We'll differentiate both sides with respect to x:

dy/dx = d/dx(x^2)

dy/dx = 2x

For x = -1/2 => y' = 2*(-1/2) = -1

The equation of the line is:

y - 1/4 = -(x + 1/2)

We'll remove the brackets:

y - 1/4 = -x - 1/2

We'll move all terms to the left side:

x + y - 1/4 + 1/2 = 0

x + y + 1/4 = 0

The equation of the tangent line, at the point  (-1/2 , 1/4), in the general form, is:

4x + 4y + 1 = 0

The equation of the tangent line, at the point (1,1), is:

y - 1 = y'(1)(x-1)

For x = 1 => y'(1) = 2*1 = 2

y - 1 = 2(x-1)

We'll remove the brackets:

y - 1 = 2x - 2

We'll move all terms to the left side:

-2x + y + 1 = 0

2x - y - 1 = 0

The equation of the tangent line, at the point (1,1),in the general form, is:

2x - y - 1 = 0

neela's profile pic

neela | High School Teacher | (Level 3) Valedictorian

Posted on

To find the equations of tangents to the curve,  y = x^2 at the points (-1/2 , 1/4) and (1,1).

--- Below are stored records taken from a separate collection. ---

-- pv_equiv track=rewrite | github.com/JasonOdinberg/chatterbox | gradio_vc_app.py | _chunk_indices
-- ===== SOURCE A (Python) =====
-- def _chunk_indices(num_samples, chunk_samples, overlap_samples):
--     if chunk_samples <= 0 or num_samples <= chunk_samples:
--         return [(0, num_samples)]
--     step = max(chunk_samples - overlap_samples, 1)
--     indices = []
--     start = 0
--     while start < num_samples:
--         end = min(start + chunk_samples, num_samples)
--         indices.append((start, end))
--         if end == num_samples:
--             break
--         start += step
--     return indices
-- ===== SOURCE B (Python) =====
-- def _chunk_indices(num_samples, chunk_samples, overlap_samples):
--     if chunk_samples <= 0 or num_samples <= chunk_samples:
--         return [(0, num_samples)]
--     step = max(chunk_samples - overlap_samples, 1)
--     # last chunk index: first i with i*step + chunk_samples >= num_samples,
--     # capped at the last i with i*step < num_samples
--     last = min((num_samples - chunk_samples + step - 1) // step,
--                (num_samples - 1) // step)
--     return [(i * step, min(i * step + chunk_samples, num_samples))
--             for i in range(last + 1)]
-- ===== Notes on version B (the rewrite author's own statement) =====
-- stated objective: alternative
-- what changed: Replaces the stateful while-loop with break by an arithmetic computation of the last chunk index (a capped ceiling division) followed by a direct comprehension over range().
import Mathlib
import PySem

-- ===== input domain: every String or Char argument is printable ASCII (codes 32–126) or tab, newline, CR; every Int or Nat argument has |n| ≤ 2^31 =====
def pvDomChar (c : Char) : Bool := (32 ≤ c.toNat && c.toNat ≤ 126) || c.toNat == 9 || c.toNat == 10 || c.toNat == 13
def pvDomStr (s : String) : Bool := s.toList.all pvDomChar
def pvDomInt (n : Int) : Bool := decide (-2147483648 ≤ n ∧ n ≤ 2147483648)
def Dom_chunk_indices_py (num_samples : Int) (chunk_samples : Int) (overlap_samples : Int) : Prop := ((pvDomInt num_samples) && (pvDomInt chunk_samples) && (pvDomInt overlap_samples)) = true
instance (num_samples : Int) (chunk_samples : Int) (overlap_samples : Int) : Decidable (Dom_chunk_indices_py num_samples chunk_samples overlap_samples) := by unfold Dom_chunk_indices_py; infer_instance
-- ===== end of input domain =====

-- B computes the number of chunks arithmetically (capped ceiling division) and builds the
-- list with one map over a range, instead of A's stateful while-loop with a break.

-- ===== PORT A =====
-- the while-loop of A: start advances by step = max(chunk - overlap, 1) ≥ 1 each turn
def chunkLoopA (num_samples chunk_samples overlap_samples start : Int) : List (Int × Int) :=
  if _h : start < num_samples then
    let e := min (start + chunk_samples) num_samples
    if e = num_samples then [(start, e)]
    else (start, e) :: chunkLoopA num_samples chunk_samples overlap_samples
      (start + max (chunk_samples - overlap_samples) 1)
  else []
termination_by (num_samples - start).toNat
decreasing_by
  have h1 : (1 : Int) ≤ max (chunk_samples - overlap_samples) 1 := le_max_right _ _
  omega

def chunk_indices_py (num_samples : Int) (chunk_samples : Int) (overlap_samples : Int) : List (Int × Int) :=
  if chunk_samples ≤ 0 ∨ num_samples ≤ chunk_samples then [(0, num_samples)]
  else chunkLoopA num_samples chunk_samples overlap_samples 0

-- ===== PORT B =====
def chunk_indices_py_alt (num_samples : Int) (chunk_samples : Int) (overlap_samples : Int) : List (Int × Int) :=
  if chunk_samples ≤ 0 ∨ num_samples ≤ chunk_samples then [(0, num_samples)]
  else
    let step := max (chunk_samples - overlap_samples) 1
    let last := min (PySem.Int.floordiv (num_samples - chunk_samples + step - 1) step)
                    (PySem.Int.floordiv (num_samples - 1) step)
    (PySem.List.pyRange 0 (last + 1) 1).map
      (fun i => (i * step, min (i * step + chunk_samples) num_samples))

-- ===== PRECONDITION & SPEC =====
def Spec_chunk_indices_py (num_samples : Int) (chunk_samples : Int) (overlap_samples : Int) (out : List (Int × Int)) : Prop := out = chunk_indices_py_alt num_samples chunk_samples overlap_samples
instance (num_samples : Int) (chunk_samples : Int) (overlap_samples : Int) (out : List (Int × Int)) : Decidable (Spec_chunk_indices_py num_samples chunk_samples overlap_samples out) := by unfold Spec_chunk_indices_py; infer_instance

-- ===== CLAIM (what is proved, stated in full; the proofs are below) =====
def Claim_equal_chunk_indices_py : Prop := ∀ (num_samples : Int) (chunk_samples : Int) (overlap_samples : Int), Dom_chunk_indices_py num_samples chunk_samples overlap_samples → Spec_chunk_indices_py num_samples chunk_samples overlap_samples (chunk_indices_py num_samples chunk_samples overlap_samples)

-- ===== LEMMAS AND PROOFS =====

-- loop invariant: from start = i * step, A's loop produces exactly the chunks i, i+1, …, last
lemma chunkLoopA_eq (num chunk overlap : Int) :
    ∀ (k : Nat) (i : Int), 0 ≤ i →
      i ≤ min (PySem.Int.floordiv (num - chunk + max (chunk - overlap) 1 - 1) (max (chunk - overlap) 1))
              (PySem.Int.floordiv (num - 1) (max (chunk - overlap) 1)) →
      (min (PySem.Int.floordiv (num - chunk + max (chunk - overlap) 1 - 1) (max (chunk - overlap) 1))
              (PySem.Int.floordiv (num - 1) (max (chunk - overlap) 1)) + 1 - i).toNat ≤ k →
      chunkLoopA num chunk overlap (i * max (chunk - overlap) 1) =
        (PySem.List.pyRange i (min (PySem.Int.floordiv (num - chunk + max (chunk - overlap) 1 - 1) (max (chunk - overlap) 1))
              (PySem.Int.floordiv (num - 1) (max (chunk - overlap) 1)) + 1) 1).map
          (fun j => (j * max (chunk - overlap) 1, min (j * max (chunk - overlap) 1 + chunk) num)) := by
  set s := max (chunk - overlap) 1 with hs
  have hs1 : (1 : Int) ≤ s := le_max_right _ _
  have hd1 : PySem.Int.floordiv (num - chunk + s - 1) s = (num - chunk + s - 1) / s :=
    PySem.Int.floordiv_eq_ediv_of_pos (by omega)
  have hd2 : PySem.Int.floordiv (num - 1) s = (num - 1) / s :=
    PySem.Int.floordiv_eq_ediv_of_pos (by omega)
  set q1 := (num - chunk + s - 1) / s with hq1
  set q2 := (num - 1) / s with hq2
  set m := min (PySem.Int.floordiv (num - chunk + s - 1) s) (PySem.Int.floordiv (num - 1) s) with hm
  have hmm : m = min q1 q2 := by rw [hm, hd1, hd2]
  -- floor-division brackets (s > 0)
  have hb1 : s * q1 ≤ num - chunk + s - 1 ∧ num - chunk + s - 1 < s * q1 + s := by
    have h : s * q1 + (num - chunk + s - 1) % s = num - chunk + s - 1 := by
      rw [hq1]; exact Int.mul_ediv_add_emod _ _
    have h2 := Int.emod_nonneg (num - chunk + s - 1) (by omega : s ≠ 0)
    have h3 := Int.emod_lt_of_pos (num - chunk + s - 1) (by omega : 0 < s)
    omega
  have hb2 : s * q2 ≤ num - 1 ∧ num - 1 < s * q2 + s := by
    have h : s * q2 + (num - 1) % s = num - 1 := by
      rw [hq2]; exact Int.mul_ediv_add_emod _ _
    have h2 := Int.emod_nonneg (num - 1) (by omega : s ≠ 0)
    have h3 := Int.emod_lt_of_pos (num - 1) (by omega : 0 < s)
    omega
  intro k
  induction k with
  | zero =>
      intro i hi0 him hk
      omega
  | succ k ih =>
      intro i hi0 him hk
      have hstartlt : i * s < num := by
        have h : i * s ≤ q2 * s :=
          mul_le_mul_of_nonneg_right (by omega) (by omega)
        nlinarith [hb2.1]
      rw [chunkLoopA, dif_pos hstartlt]
      by_cases hbreak : min (i * s + chunk) num = num
      · -- break case: this is the last chunk, i = m
        have hge : num ≤ i * s + chunk := by omega
        have hceil : q1 ≤ i := by
          by_contra hlt
          have h : (i + 1) * s ≤ q1 * s :=
            mul_le_mul_of_nonneg_right (by omega) (by omega)
          nlinarith [hb1.1]
        have hieq : i = m := by omega
        rw [PySem.List.pyRange_one_cons (by omega), PySem.List.pyRange_one_eq_nil (by omega)]
        simp [hbreak]
      · -- continue case: i < ceiling bound, recurse (or the loop condition ends it at i = m)
        have hlt : i * s + chunk < num := by omega
        have h1 : i + 1 ≤ q1 := by
          by_contra hno
          have h : q1 * s ≤ i * s :=
            mul_le_mul_of_nonneg_right (by omega) (by omega)
          nlinarith [hb1.2]
        rw [PySem.List.pyRange_one_cons (by omega)]
        simp only [List.map_cons]
        rw [show i * s + s = (i + 1) * s by ring]
        rw [show (min (i * s + chunk) num) = i * s + chunk by omega]
        rw [if_neg (show ¬ i * s + chunk = num by omega)]
        by_cases him2 : i < m
        · rw [ih (i + 1) (by omega) (by omega) (by omega)]
        · -- i = m: the next start is past num, both sides end here
          have hieq : i = m := by omega
          have hq2i : i = q2 := by omega
          have hnum : num ≤ (i + 1) * s := by
            have : (i + 1) * s = s * q2 + s := by rw [hq2i]; ring
            omega
          rw [chunkLoopA, dif_neg (by omega), PySem.List.pyRange_one_eq_nil (by omega)]
          simp

-- ===== VERDICT (by name: the statement is the Claim_ definition above) =====
theorem chunk_indices_py_spec : Claim_equal_chunk_indices_py := by
  intro num chunk overlap _
  unfold Spec_chunk_indices_py chunk_indices_py chunk_indices_py_alt
  by_cases hg : chunk ≤ 0 ∨ num ≤ chunk
  · simp [hg]
  · simp only [not_or, not_le] at hg
    rw [if_neg (by omega)]
    rw [if_neg (by omega)]
    have h := chunkLoopA_eq num chunk overlap
      (min (PySem.Int.floordiv (num - chunk + max (chunk - overlap) 1 - 1) (max (chunk - overlap) 1))
           (PySem.Int.floordiv (num - 1) (max (chunk - overlap) 1)) + 1).toNat 0 le_rfl ?_ ?_
    · simpa using h
    · -- 0 ≤ m
      have hs1 : (1 : Int) ≤ max (chunk - overlap) 1 := le_max_right _ _
      have hd1 : PySem.Int.floordiv (num - chunk + max (chunk - overlap) 1 - 1) (max (chunk - overlap) 1)
          = (num - chunk + max (chunk - overlap) 1 - 1) / (max (chunk - overlap) 1) :=
        PySem.Int.floordiv_eq_ediv_of_pos (by omega)
      have hd2 : PySem.Int.floordiv (num - 1) (max (chunk - overlap) 1)
          = (num - 1) / (max (chunk - overlap) 1) :=
        PySem.Int.floordiv_eq_ediv_of_pos (by omega)
      rw [hd1, hd2]
      have h1 : 0 ≤ (num - chunk + max (chunk - overlap) 1 - 1) / (max (chunk - overlap) 1) :=
        Int.ediv_nonneg (by omega) (by omega)
      have h2 : 0 ≤ (num - 1) / (max (chunk - overlap) 1) := Int.ediv_nonneg (by omega) (by omega)
      omega
    · omega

The tangent to the curve y = f(x) dx at (x1,y1) is given by:

y - y1 = m(x1,y1).(x-x1)

Where m(x,y) = dy/dx = (x^2) = 2x.

Therefore m(x1,y1) = m(-1/2 , - 1/4) = 2(-1/2) = -1.

Therefore, tangent at (-1/2,1/4) to  y= x^2 is:

y-1/4 = -1{x-(-1/2)}

y-1/4 = -x-1/2

y+x-1/4+1/2 = 0

y+x+1/4 = 0

4x+4y+1 = 0 is the tangent at (-1/2), 1/4).

To find the tangent at (1,1):

m(x1,y1) = 2(1) = 2.

Therefore tagent at (1,1) is:  y -1 = 1(x-1)

y-1 = x-1

y = x.

Or x= y, or x-y = 0 is the tanget at (1,1) to y = x^2.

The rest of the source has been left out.